┌──

lemma bWs_pv : bWs = pvIsFloatSpace := by
  funext c
  unfold bWs pvIsFloatSpace
  have h : ∀ d : Char, (c == d) = (c.toNat == d.toNat) := by
    intro d
    by_cases hd : c = d
    · subst hd; simp
    · have hne : c.toNat ≠ d.toNat := fun hn => hd (by
        apply Char.ext; unfold Char.toNat at hn; exact UInt32.toNat_inj.mp hn)
      simp [hd, hne]
  simp only [h]
  have e5 : (Char.ofNat 11).toNat = 11 := rfl
  have e6 : (Char.ofNat 12).toNat = 12 := rfl
  rw [show (' ').toNat = 32 from rfl, show ('\t').toNat = 9 from rfl,
    show ('\n').toNat = 10 from rfl, show ('\r').toNat = 13 from rfl, e5, e6]
  rw [Bool.eq_iff_iff]
  simp only [Bool.or_eq_true, Bool.and_eq_true, beq_iff_eq, decide_eq_true_eq]
  omega

lemma bStrip_eq (l : List Char) :
    bStrip l = ((l.dropWhile pvIsFloatSpace).reverse.dropWhile pvIsFloatSpace).reverse := by
  unfold bStrip
  rw [bLstrip_eq, bLstrip_eq, bWs_pv]

lemma bExpOk_eq (r : List Char) :
    bExpOk r = (match r with
      | [] => true
      | e :: rest =>
        if e == 'e' || e == 'E' then
          decide (0 < (pvParseRun (match rest with
              | c :: cs => if c == '+' || c == '-' then cs else c :: cs
              | [] => ([] : List Char))).1)
            && (pvParseRun (match rest with
              | c :: cs => if c == '+' || c == '-' then cs else c :: cs
              | [] => ([] : List Char))).2.isEmpty
        else false) := by
  cases r with
  | nil => rfl
  | cons e rest =>
    simp only [bExpOk]
    cases hb : (e == 'e' || e == 'E')
    · simp [hb]
    · simp only [hb, cond_true, if_true]
      rw [bRun_eq, bSign_eq]
-- pv_equiv track=rewrite | github.com/Valletraz/hello-world | krestiki_noliki.py | check_coordinates
-- ===== SOURCE A (Python) =====
-- def check_coordinates(check_coord, check_map):
--     _mar1 = False
--     _mar2 = False
--     # проверка на допустимый диапазон координат
--     correct_coordinates = ["00", "01", "02", "10", "11", "12", "20", "21", "22"]
--     for c in correct_coordinates:
--         if c == check_coord:
--             _mar1 = True
--     # проверка не занято ли это поле
--     if _mar1:
--         if check_map[check_coord] == "-":
--             _mar2 = True
--     return _mar1 and _mar2
-- ===== SOURCE B (Python) =====
-- def check_coordinates(check_coord, check_map):
--     # lookup-first via dict.get (no KeyError), then validate by numeric parse
--     if check_map.get(check_coord) != "-":
--         return False
--     if len(check_coord) != 2 or not check_coord.isdigit():
--         return False
--     n = int(check_coord)
--     return n // 10 <= 2 and n % 10 <= 2
-- ===== Notes on version B (the rewrite author's own statement) =====
-- stated objective: alternative
-- what changed: Inverts the control flow (board lookup first via dict.get, returning early when the cell is not '-') and replaces the scan over the hard-coded list of nine coordinate strings with a numeric validity test: parse the string with int() after an isdigit/length guard and check both digits via n // 10 and n % 10.
import Mathlib
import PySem

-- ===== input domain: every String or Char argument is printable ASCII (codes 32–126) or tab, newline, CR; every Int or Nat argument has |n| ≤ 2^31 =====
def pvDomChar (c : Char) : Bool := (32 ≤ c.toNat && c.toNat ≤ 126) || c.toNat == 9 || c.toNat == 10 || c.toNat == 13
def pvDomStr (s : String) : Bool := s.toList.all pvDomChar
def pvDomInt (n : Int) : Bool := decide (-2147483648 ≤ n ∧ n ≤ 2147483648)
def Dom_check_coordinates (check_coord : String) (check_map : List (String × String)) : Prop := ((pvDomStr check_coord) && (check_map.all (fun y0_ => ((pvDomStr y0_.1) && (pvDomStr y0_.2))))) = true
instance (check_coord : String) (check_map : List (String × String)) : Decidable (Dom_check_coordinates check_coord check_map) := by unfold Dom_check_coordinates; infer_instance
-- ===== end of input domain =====

-- B inverts the flow (board lookup first via dict.get, so no KeyError) and replaces A's
-- scan over the nine hard-coded coordinate strings with a numeric parse (int() after an
-- isdigit/length guard, then n // 10 ≤ 2 and n % 10 ≤ 2); alternative, same cost.


-- ===== PORT A =====
-- dict lookup check_map[check_coord] = first match in the association list;
-- the KeyError case (key absent) is excluded by Pre_ and never reached there.
def check_coordinates (check_coord : String) (check_map : List (String × String)) : Bool :=
  let mar1 := (["00", "01", "02", "10", "11", "12", "20", "21", "22"].foldl
      (fun acc c => if c == check_coord then true else acc) false)
  let mar2 :=
    if mar1 then
      (((check_map.find? (fun p => p.1 == check_coord)).map Prod.snd).getD "") == "-"
    else false
  mar1 && mar2

-- ===== PORT B =====
-- check_map.get(check_coord) = first match as an Option (none when absent, never raises);
-- int(check_coord) = PySem.Int.ofStr? (the none branch is unreachable after isdigit).
def check_coordinates_alt (check_coord : String) (check_map : List (String × String)) : Bool :=
  let got : Option String := (check_map.find? (fun p => p.1 == check_coord)).map Prod.snd
  if got != some "-" then false
  else if PySem.Str.len check_coord != 2 || !(PySem.Str.strIsdigit check_coord) then false
  else
    match PySem.Int.ofStr? check_coord with
    | some n => decide (PySem.Int.floordiv n 10 ≤ 2) && decide (PySem.Int.mod n 10 ≤ 2)
    | none => false

-- ===== PRECONDITION & SPEC =====
-- Pre_ excludes only the inputs on which the Python A raises KeyError:
-- a valid coordinate whose key is absent from check_map.
def Pre_check_coordinates (check_coord : String) (check_map : List (String × String)) : Prop :=
  check_coord ∈ ["00", "01", "02", "10", "11", "12", "20", "21", "22"] →
    (check_map.find? (fun p => p.1 == check_coord)).isSome

instance (check_coord : String) (check_map : List (String × String)) : Decidable (Pre_check_coordinates check_coord check_map) := by unfold Pre_check_coordinates; infer_instance

def pvWitness_check_coordinates : String × (List (String × String)) := ("11", [("11", "-"), ("00", "x")])

def Spec_check_coordinates (check_coord : String) (check_map : List (String × String)) (out : Bool) : Prop := out = check_coordinates_alt check_coord check_map
instance (check_coord : String) (check_map : List (String × String)) (out : Bool) : Decidable (Spec_check_coordinates check_coord check_map out) := by unfold Spec_check_coordinates; infer_instance

-- ===== CLAIM (what is proved, stated in full; the proofs are below) =====
def Claim_equal_check_coordinates : Prop := ∀ (check_coord : String) (check_map : List (String × String)), Dom_check_coordinates check_coord check_map → Pre_check_coordinates check_coord check_map → Spec_check_coordinates check_coord check_map (check_coordinates check_coord check_map)


-- ===== LEMMAS AND PROOFS =====

theorem pv_toList_inj {s t : String} (h : s.toList = t.toList) : s = t := by
  have := congrArg String.ofList h
  simpa using this

-- A's fold over the nine strings, characterised by the two characters of the input
theorem pv_mar1_eq (cc : String) :
    (["00", "01", "02", "10", "11", "12", "20", "21", "22"].foldl
      (fun acc c => if c == cc then true else acc) false)
    = (match cc.toList with
       | [a, b] => ['0', '1', '2'].contains a && ['0', '1', '2'].contains b
       | _ => false) := by
  have key : ∀ (s : String) (l : List Char), s.toList = l → ((s = cc) ↔ cc.toList = l) := by
    intro s l hs
    constructor
    · rintro rfl; exact hs
    · intro h; exact pv_toList_inj (hs.trans h.symm)
  simp only [List.foldl, beq_iff_eq]
  rw [if_congr (key "00" ['0','0'] rfl) rfl rfl, if_congr (key "01" ['0','1'] rfl) rfl rfl,
      if_congr (key "02" ['0','2'] rfl) rfl rfl, if_congr (key "10" ['1','0'] rfl) rfl rfl,
      if_congr (key "11" ['1','1'] rfl) rfl rfl, if_congr (key "12" ['1','2'] rfl) rfl rfl,
      if_congr (key "20" ['2','0'] rfl) rfl rfl, if_congr (key "21" ['2','1'] rfl) rfl rfl,
      if_congr (key "22" ['2','2'] rfl) rfl rfl]
  rcases h : cc.toList with _ | ⟨a, _ | ⟨b, _ | ⟨c, t⟩⟩⟩ <;> simp
  by_cases h1 : a = '0' <;> by_cases h2 : a = '1' <;> by_cases h3 : a = '2' <;>
    by_cases h4 : b = '0' <;> by_cases h5 : b = '1' <;> by_cases h6 : b = '2' <;>
    simp_all

theorem pv_digit_mem {a : Char} (h : PySem.Chars.isdigit a = true) :
    a ∈ ['0','1','2','3','4','5','6','7','8','9'] := by
  simp [PySem.Chars.isdigit, Char.le_def, UInt32.le_iff_toNat_le] at h
  obtain ⟨h1, h2⟩ := h
  have hv : a.toNat = 48 ∨ a.toNat = 49 ∨ a.toNat = 50 ∨ a.toNat = 51 ∨ a.toNat = 52 ∨
      a.toNat = 53 ∨ a.toNat = 54 ∨ a.toNat = 55 ∨ a.toNat = 56 ∨ a.toNat = 57 := by
    unfold Char.toNat at *; omega
  have key : ∀ n : Nat, a.toNat = n → a = Char.ofNat n := by
    intro n hn; subst hn; exact (Char.ofNat_toNat a).symm
  rcases hv with h|h|h|h|h|h|h|h|h|h <;> rw [key _ h] <;> decide

-- the two validity tests agree on any pair of digit characters (finite check)
theorem pv_enum {a b : Char} (ha : a ∈ ['0','1','2','3','4','5','6','7','8','9'])
    (hb : b ∈ ['0','1','2','3','4','5','6','7','8','9']) :
    ((['0','1','2'].contains a && ['0','1','2'].contains b) =
      ((PySem.Chars.strIsdigit [a,b]) &&
        (match PySem.Int.ofChars? [a,b] with
         | some n => decide (PySem.Int.floordiv n 10 ≤ 2) && decide (PySem.Int.mod n 10 ≤ 2)
         | none => false))) := by
  fin_cases ha <;> fin_cases hb <;> decide

-- membership in the nine coordinates = B's length/isdigit/numeric test, at char level
theorem pv_valid_chars (l : List Char) :
    (match l with
     | [a, b] => ['0','1','2'].contains a && ['0','1','2'].contains b
     | _ => false)
    = (!((l.length : Int) != 2 || !(PySem.Chars.strIsdigit l)) &&
       (match PySem.Int.ofChars? l with
        | some n => decide (PySem.Int.floordiv n 10 ≤ 2) && decide (PySem.Int.mod n 10 ≤ 2)
        | none => false)) := by
  rcases l with _ | ⟨a, _ | ⟨b, _ | ⟨c, t⟩⟩⟩
  · decide
  · simp
  · dsimp only
    by_cases hda : PySem.Chars.isdigit a = true
    · by_cases hdb : PySem.Chars.isdigit b = true
      · have h := pv_enum (pv_digit_mem hda) (pv_digit_mem hdb)
        rw [h]
        simp [PySem.Chars.strIsdigit]
      · simp [PySem.Chars.strIsdigit, Bool.eq_false_iff.mpr hdb]
        exact fun _ => ⟨fun e => hdb (by subst e; decide), fun e => hdb (by subst e; decide),
          fun e => hdb (by subst e; decide)⟩
    · simp [PySem.Chars.strIsdigit, Bool.eq_false_iff.mpr hda]
      rintro (rfl | rfl | rfl) <;> exact absurd (by decide) hda
  · simp
    intro h
    exfalso
    omega

-- ===== VERDICT (by name: the statement is the Claim_ definition above) =====
theorem check_coordinates_spec : Claim_equal_check_coordinates := by
  intro cc cm _ _
  unfold Spec_check_coordinates check_coordinates check_coordinates_alt
  rw [pv_mar1_eq, pv_valid_chars]
  rcases h : (cm.find? (fun p => p.1 == cc)).map Prod.snd with _ | v
  · simp [h]
  · by_cases hv : v = "-"
    · subst hv
      simp [h, PySem.Str.len, PySem.Str.strIsdigit, PySem.Int.ofStr?]
    · simp [h, hv]
-- pv_equiv track=rewrite | github.com/simmarum/AdventOfCode | 2016/day-02/main.py | part_2
-- ===== SOURCE A (Python) =====
-- def part_2(inp):
--     keypad = (
--         ('x', 'x', 'x', 'x', 'x', 'x', 'x'),
--         ('x', 'x', 'x', '1', 'x', 'x', 'x'),
--         ('x', 'x', '2', '3', '4', 'x', 'x'),
--         ('x', '5', '6', '7', '8', '9', 'x'),
--         ('x', 'x', 'A', 'B', 'C', 'x', 'x'),
--         ('x', 'x', 'x', 'D', 'x', 'x', 'x'),
--         ('x', 'x', 'x', 'x', 'x', 'x', 'x'),
--     )
--     position = [3, 1]
--     code = ''
--     for line in inp:
--         for c in line:
--             move = [0, 0]
--             if c == 'U':
--                 move = [-1, 0]
--             if c == 'D':
--                 move = [1, 0]
--             if c == 'L':
--                 move = [0, -1]
--             if c == 'R':
--                 move = [0, 1]
--             if keypad[position[0] + move[0]][position[1] + move[1]] != 'x':
--                 position = [position[0] + move[0], position[1] + move[1]]
--         code += str(keypad[position[0]][position[1]])
--     return code
-- ===== SOURCE B (Python) =====
-- # Keypad as an adjacency dict: key label -> {direction: neighbor}; missing
-- # direction (blocked move or non-direction char) keeps the current key.
-- _ADJ = {
--     '1': {'D': '3'},
--     '2': {'R': '3', 'D': '6'},
--     '3': {'U': '1', 'L': '2', 'R': '4', 'D': '7'},
--     '4': {'L': '3', 'D': '8'},
--     '5': {'R': '6'},
--     '6': {'L': '5', 'U': '2', 'R': '7', 'D': 'A'},
--     '7': {'L': '6', 'U': '3', 'R': '8', 'D': 'B'},
--     '8': {'L': '7', 'U': '4', 'R': '9', 'D': 'C'},
--     '9': {'L': '8'},
--     'A': {'U': '6', 'R': 'B'},
--     'B': {'L': 'A', 'U': '7', 'R': 'C', 'D': 'D'},
--     'C': {'L': 'B', 'U': '8'},
--     'D': {'U': 'B'},
-- }
--
-- def part_2(inp):
--     pos = '5'
--     code = []
--     for line in inp:
--         for c in line:
--             pos = _ADJ[pos].get(c, pos)
--         code.append(pos)
--     return ''.join(code)
-- ===== Notes on version B (the rewrite author's own statement) =====
-- stated objective: idiomatic
-- what changed: Replaces the 7x7 sentinel-bordered coordinate grid and per-character move-vector arithmetic by a precomputed adjacency table from key label to direction->neighbor, so the state is just the key label and each step is one dict lookup with the key itself as default.
import Mathlib
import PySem

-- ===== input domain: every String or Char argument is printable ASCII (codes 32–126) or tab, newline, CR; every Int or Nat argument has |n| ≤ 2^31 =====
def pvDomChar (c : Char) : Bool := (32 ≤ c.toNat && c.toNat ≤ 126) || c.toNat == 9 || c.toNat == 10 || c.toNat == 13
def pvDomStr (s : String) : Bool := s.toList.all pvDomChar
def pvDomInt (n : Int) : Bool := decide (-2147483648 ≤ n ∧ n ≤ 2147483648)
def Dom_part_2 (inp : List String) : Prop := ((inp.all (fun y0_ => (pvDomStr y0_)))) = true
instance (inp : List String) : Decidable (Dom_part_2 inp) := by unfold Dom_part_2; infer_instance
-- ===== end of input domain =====

-- B replaces A's coordinate grid + sentinel border by an adjacency table on key labels (idiomatic/alternative; return value only).

-- ===== PORT A =====
-- A's 7×7 tuple-of-tuples keypad; indexing uses pyGetD, exact here because every
-- index A ever forms lies in 0..6 (the position stays on a key, moves are ±1, and
-- the grid has an 'x' border), so Python's tuple indexing never raises.
def keypadA : List (List Char) :=
  [ ['x','x','x','x','x','x','x'],
    ['x','x','x','1','x','x','x'],
    ['x','x','2','3','4','x','x'],
    ['x','5','6','7','8','9','x'],
    ['x','x','A','B','C','x','x'],
    ['x','x','x','D','x','x','x'],
    ['x','x','x','x','x','x','x'] ]

def kget (i j : Int) : Char :=
  PySem.List.pyGetD (PySem.List.pyGetD keypadA i []) j 'x'

-- the body of A's inner loop, step for step (sequential if-reassignments of move)
def stepA (p : Int × Int) (c : Char) : Int × Int :=
  let m0 : Int × Int := (0, 0)
  let m1 := if c = 'U' then ((-1 : Int), (0 : Int)) else m0
  let m2 := if c = 'D' then ((1 : Int), (0 : Int)) else m1
  let m3 := if c = 'L' then ((0 : Int), (-1 : Int)) else m2
  let m  := if c = 'R' then ((0 : Int), (1 : Int)) else m3
  if kget (p.1 + m.1) (p.2 + m.2) ≠ 'x' then (p.1 + m.1, p.2 + m.2) else p

def part_2 (inp : List String) : String :=
  (inp.foldl
    (fun st line =>
      let pos := line.toList.foldl stepA st.1
      (pos, st.2 ++ String.singleton (kget pos.1 pos.2)))
    (((3 : Int), (1 : Int)), "")).2

-- ===== PORT B =====
-- B's adjacency dict: key label -> assoc list direction -> neighbor
def adjB : PySem.Dict Char (PySem.Dict Char Char) :=
  PySem.Dict.mk
  [ ('1', PySem.Dict.mk [('D','3')]),
    ('2', PySem.Dict.mk [('R','3'), ('D','6')]),
    ('3', PySem.Dict.mk [('U','1'), ('L','2'), ('R','4'), ('D','7')]),
    ('4', PySem.Dict.mk [('L','3'), ('D','8')]),
    ('5', PySem.Dict.mk [('R','6')]),
    ('6', PySem.Dict.mk [('L','5'), ('U','2'), ('R','7'), ('D','A')]),
    ('7', PySem.Dict.mk [('L','6'), ('U','3'), ('R','8'), ('D','B')]),
    ('8', PySem.Dict.mk [('L','7'), ('U','4'), ('R','9'), ('D','C')]),
    ('9', PySem.Dict.mk [('L','8')]),
    ('A', PySem.Dict.mk [('U','6'), ('R','B')]),
    ('B', PySem.Dict.mk [('L','A'), ('U','7'), ('R','C'), ('D','D')]),
    ('C', PySem.Dict.mk [('L','B'), ('U','8')]),
    ('D', PySem.Dict.mk [('U','B')]) ]

-- pos = _ADJ[pos].get(c, pos)   (_ADJ[pos] never raises: pos is always a key label)
def stepB (pos : Char) (c : Char) : Char :=
  PySem.Dict.getD ((PySem.Dict.get? adjB pos).getD PySem.Dict.empty) c pos

def part_2_alt (inp : List String) : String :=
  String.ofList
    (inp.foldl
      (fun st line =>
        let pos := line.toList.foldl stepB st.1
        (pos, st.2 ++ [pos]))
      ('5', ([] : List Char))).2

-- ===== PRECONDITION & SPEC =====
def Spec_part_2 (inp : List String) (out : String) : Prop := out = part_2_alt inp
instance (inp : List String) (out : String) : Decidable (Spec_part_2 inp out) := by unfold Spec_part_2; infer_instance

-- ===== CLAIM (what is proved, stated in full; the proofs are below) =====
def Claim_equal_part_2 : Prop := ∀ (inp : List String), Dom_part_2 inp → Spec_part_2 inp (part_2 inp)

-- ===== LEMMAS AND PROOFS =====
def pvKeys : List Char := ['1','2','3','4','5','6','7','8','9','A','B','C','D']

def pvCoords (k : Char) : Int × Int :=
  if k = '1' then (1,3) else
  if k = '2' then (2,2) else if k = '3' then (2,3) else if k = '4' then (2,4) else
  if k = '5' then (3,1) else if k = '6' then (3,2) else if k = '7' then (3,3) else
  if k = '8' then (3,4) else if k = '9' then (3,5) else
  if k = 'A' then (4,2) else if k = 'B' then (4,3) else if k = 'C' then (4,4) else
  (5,3)

theorem pvLabel (k : Char) (hk : k ∈ pvKeys) :
    kget (pvCoords k).1 (pvCoords k).2 = k := by
  fin_cases hk <;> decide

theorem pvStep (k : Char) (hk : k ∈ pvKeys) (c : Char) :
    stepA (pvCoords k) c = pvCoords (stepB k c) ∧ stepB k c ∈ pvKeys := by
  by_cases hU : c = 'U'
  · subst hU; fin_cases hk <;> exact ⟨by decide, by decide⟩
  by_cases hD : c = 'D'
  · subst hD; fin_cases hk <;> exact ⟨by decide, by decide⟩
  by_cases hL : c = 'L'
  · subst hL; fin_cases hk <;> exact ⟨by decide, by decide⟩
  by_cases hR : c = 'R'
  · subst hR; fin_cases hk <;> exact ⟨by decide, by decide⟩
  · have eU : ('U' == c) = false := beq_eq_false_iff_ne.mpr (Ne.symm hU)
    have eD : ('D' == c) = false := beq_eq_false_iff_ne.mpr (Ne.symm hD)
    have eL : ('L' == c) = false := beq_eq_false_iff_ne.mpr (Ne.symm hL)
    have eR : ('R' == c) = false := beq_eq_false_iff_ne.mpr (Ne.symm hR)
    fin_cases hk <;>
      simp [stepA, stepB, hU, hD, hL, hR, eU, eD, eL, eR, adjB,
            PySem.Dict.getD, PySem.Dict.get?, PySem.Dict.empty,
            List.find?, pvCoords, kget, pvKeys]

theorem pvInner (cs : List Char) (k : Char) (hk : k ∈ pvKeys) :
    cs.foldl stepA (pvCoords k) = pvCoords (cs.foldl stepB k) ∧
      cs.foldl stepB k ∈ pvKeys := by
  induction cs generalizing k with
  | nil => exact ⟨rfl, hk⟩
  | cons c cs ih =>
    obtain ⟨h1, h2⟩ := pvStep k hk c
    simpa [List.foldl, h1] using ih (stepB k c) h2

theorem pvOuter (inp : List String) (k : Char) (hk : k ∈ pvKeys)
    (sA : String) (sB : List Char) (hs : sA = String.ofList sB) :
    (inp.foldl
      (fun st line =>
        let pos := line.toList.foldl stepA st.1
        (pos, st.2 ++ String.singleton (kget pos.1 pos.2)))
      ((pvCoords k), sA)).2 =
    String.ofList
      ((inp.foldl
        (fun st line =>
          let pos := line.toList.foldl stepB st.1
          (pos, st.2 ++ [pos]))
        (k, sB)).2) := by
  induction inp generalizing k sA sB with
  | nil => simpa using hs
  | cons line rest ih =>
    obtain ⟨h1, h2⟩ := pvInner line.toList k hk
    simp only [List.foldl, h1]
    refine ih _ h2 _ _ ?_
    rw [hs, pvLabel _ h2]
    have hsing : String.singleton (List.foldl stepB k line.toList) =
        String.ofList [List.foldl stepB k line.toList] := by
      simp [String.singleton, String.push, String.ofList]
    rw [hsing, ← String.ofList_append]

-- ===== VERDICT (by name: the statement is the Claim_ definition above) =====
theorem part_2_spec : Claim_equal_part_2 := by
  intro inp _
  unfold Spec_part_2 part_2 part_2_alt
  have h5 : ('5' : Char) ∈ pvKeys := by decide
  simpa using pvOuter inp '5' h5 "" [] rfl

└──

GOAL OF THE EXERCISE:
Every line above from the line with "((['0','1','2'].contains a &&" to the line with "(match l with", inclusive, must be returned exactly; no other line belongs in the reply.

RESULT OF THE TASK:
    ((['0','1','2'].contains a && ['0','1','2'].contains b) =
      ((PySem.Chars.strIsdigit [a,b]) &&
        (match PySem.Int.ofChars? [a,b] with
         | some n => decide (PySem.Int.floordiv n 10 ≤ 2) && decide (PySem.Int.mod n 10 ≤ 2)
         | none => false))) := by
  fin_cases ha <;> fin_cases hb <;> decide

-- membership in the nine coordinates = B's length/isdigit/numeric test, at char level
theorem pv_valid_chars (l : List Char) :
    (match l with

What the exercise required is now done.